Graph Databases: Making Meaning From The Internet Of Things

Graph Database

Morgan Stanley recently predicted there will be 75 billion connected devices in use worldwide by 2020, a number rapidly approaching the estimated 86 billion neurons in the human brain. We know that human intelligence comes not from the sum of neurons in our brains, but from the connections between them and the way they interact with each other.

While one could easily take this analogy too far, two points are worth taking away. The first is that it’s the connections as much as the devices that will truly bring forth the latent possibilities in the Internet of Things (IoT). Devices in isolation will do very little. The second is that we’re not just speaking about billions of connections, the IoT will have many, many trillions of connections.

As a result, the Internet of Things should really be referred to as the ‘Internet of Connected Things’. This concept shifts the meaning of ‘product’ to encompass more than just individual tangible objects and enables businesses to consider not just what products are, but what they could become if connected in different ways. Understanding and managing these connections by using the right tools will ultimately be at least as important for businesses as understanding and managing the devices themselves.

Imagination is key to unlocking the value of connected things. For example, in a telecommunciations or aviation network, the question, “what cell tower is experiencing problems?” or “Which plane is going to arrive late?” becomes: “What is the impact of the problem on the rest of the network?”

The connections between devices and other entities can change faster than the data describing each thing. With Telco data, for example, each time you call a new person or authorise a new device, you make a connection. The same is true in an industrial setting, when a new piece of equipment comes online it will look for the relevant controllers or other devices that it needs to listen to or send data to.

Understanding connections is the key to understanding dependencies and uncovering cascading impacts. Such insight allows businesses to identify opportunities for new services and products that make the most of the IoT. To identify these opportunities, businesses need access to the tools that can show these connections in a quick and easy way.

This is where graph databases come in. Graph databases are essential to discovering, capturing and making sense of complex interdependences and relationships, both for running an IT organisation more effectively and to build the next generation of functionality for businesses. They are designed to easily model and navigate networks of data, with extremely high performance, which is why they have been so popular with social networks such as Facebook and LinkedIn already. And now they are increasingly being adopted by forward thinking companies looking to extract maximum value from the Internet of Things.

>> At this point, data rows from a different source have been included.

-- pv_equiv track=rewrite | github.com/JohnSunny21/python-daily-coding | FreeCodeCamp/CodingQ/SmallestGap.py | smallest_gap
-- ===== SOURCE A (Python) =====
-- def smallest_gap(s):
--     min_gap = float('inf')
--     result = ""
--
--     # Dictionary to store first occurence of each character
--
--     seen = {}
--
--     for i, ch in enumerate(s):
--         if ch in seen:
--             # Calculate gap length
--
--             gap_len = i - seen[ch] - 1
--             if gap_len < min_gap:
--                 min_gap = gap_len
--                 result = s[seen[ch]+1: i] # substring between the two identicaal chars
--
--         # Always update the last index
--         seen[ch] = i
--
--     return result
-- ===== SOURCE B (Python) =====
-- def smallest_gap(s):
--     positions = {}
--     for i, ch in enumerate(s):
--         positions.setdefault(ch, []).append(i)
--     candidates = [(cur - prev - 1, cur, prev)
--                   for idxs in positions.values()
--                   for prev, cur in zip(idxs, idxs[1:])]
--     if not candidates:
--         return ""
--     _, cur, prev = min(candidates)
--     return s[prev + 1:cur]
-- ===== Notes on version B (the rewrite author's own statement) =====
-- stated objective: alternative
-- what changed: Replaces A's single stateful scan (last-seen dict with a running minimum updated in place) by a two-phase pipeline: build a char->all-indices dict, materialise an explicit list of (gap, end, start) candidate triples from consecutive index pairs, and pick the tuple-lexicographic minimum, which reproduces A's strict-improvement tie-break (smallest gap, then earliest ending index).
import Mathlib
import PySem

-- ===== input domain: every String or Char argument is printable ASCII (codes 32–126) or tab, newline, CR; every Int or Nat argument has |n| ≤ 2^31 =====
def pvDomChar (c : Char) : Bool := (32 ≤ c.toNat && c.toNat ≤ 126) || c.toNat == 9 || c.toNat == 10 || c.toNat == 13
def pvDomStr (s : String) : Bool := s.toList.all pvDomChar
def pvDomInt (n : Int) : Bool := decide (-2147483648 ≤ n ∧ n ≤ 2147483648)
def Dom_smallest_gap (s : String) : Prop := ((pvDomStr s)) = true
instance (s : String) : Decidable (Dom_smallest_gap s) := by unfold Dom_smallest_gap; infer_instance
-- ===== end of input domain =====

-- B replaces A's single stateful scan (last-seen dict + running min) by an index-listing dict,
-- an explicit candidate list of (gap, cur, prev) triples and one tuple-min selection; objective: alternative decomposition.

-- ===== PORT A =====
-- fold body of A's 'for i, ch in enumerate(s)' loop (state: seen dict, min_gap as Option Int for float('inf'), result)
def sgStepA (cs : List Char) (st : PySem.Dict Char Int × Option Int × List Char) (p : Int × Char) :
    PySem.Dict Char Int × Option Int × List Char :=
  let st' :=
    match st.1.get? p.2 with
    | some j =>
      let gapLen := p.1 - j - 1
      match st.2.1 with
      | none => (some gapLen, PySem.List.slice cs (some (j + 1)) (some p.1))
      | some g =>
        if gapLen < g then (some gapLen, PySem.List.slice cs (some (j + 1)) (some p.1))
        else (st.2.1, st.2.2)
    | none => (st.2.1, st.2.2)
  (st.1.insert p.2 p.1, st')

def smallest_gap (s : String) : String :=
  let cs := s.toList
  let fin := (PySem.List.enumerate cs 0).foldl (sgStepA cs) (PySem.Dict.empty, none, [])
  String.ofList fin.2.2

-- ===== PORT B =====
-- Python's lexicographic '<' on 3-tuples of ints
def tripLt (a b : Int × Int × Int) : Bool :=
  decide (a.1 < b.1 ∨ (a.1 = b.1 ∧ (a.2.1 < b.2.1 ∨ (a.2.1 = b.2.1 ∧ a.2.2 < b.2.2))))

def smallest_gap_alt (s : String) : String :=
  let cs := s.toList
  -- positions: char -> list of all indices (setdefault(ch, []).append(i))
  let positions := (PySem.List.enumerate cs 0).foldl
    (fun (d : PySem.Dict Char (List Int)) p => d.modify p.2 [] (· ++ [p.1]))
    PySem.Dict.empty
  -- candidates: (cur - prev - 1, cur, prev) for consecutive pairs of each index list
  let candidates := positions.values.flatMap (fun idxs =>
    (idxs.zip (PySem.List.slice idxs (some 1) none)).map (fun pr => (pr.2 - pr.1 - 1, pr.2, pr.1)))
  match candidates with
  | [] => ""
  | c :: rest =>
    -- min(candidates): keep the first tuple-lexicographically minimal element
    let best := rest.foldl (fun b t => if tripLt t b then t else b) c
    String.ofList (PySem.List.slice cs (some (best.2.2 + 1)) (some best.2.1))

Identifying the connections in the Internet of Things using graph databases can bring various benefits to a variety of industries. For example they can enable retail chains to see the waxing and waning of demand for products across geographies and the devices that consumers use to place orders to re-route shipments to stores or warehouses in which a particular item is in demand and low in stock. Manufacturers, on the other hand, can use graph data to chart seasonal demand and online buying habits, projecting revenues based on that data for the next four quarters.

Additionally, an insurance provider can use a graph database to recognise the interrelationships between seemingly unconnected people involved in a rash of car accidents across a wide area. A deeper understanding of the data could reveal complex insurance fraud activity involving staged car accidents, which if identified quickly, can save the provider hundreds of thousands of dollars.

The answer to the complexity and interconnectedness of the IoT is to reduce the wash of data to its common denominators. Managing and understanding the connections is a particularly big challenge. Graphs are a natural way to represent these connections, making graph databases a natural choice for extracting real business value from the Internet of Things. After all, just like neurons in the human brain, true intelligence comes not from knowing the sum of devices, but from understanding the connections that link them together.

Emil Eifrem

Emil Eifrem is founder of the Neo4j open source graph database project.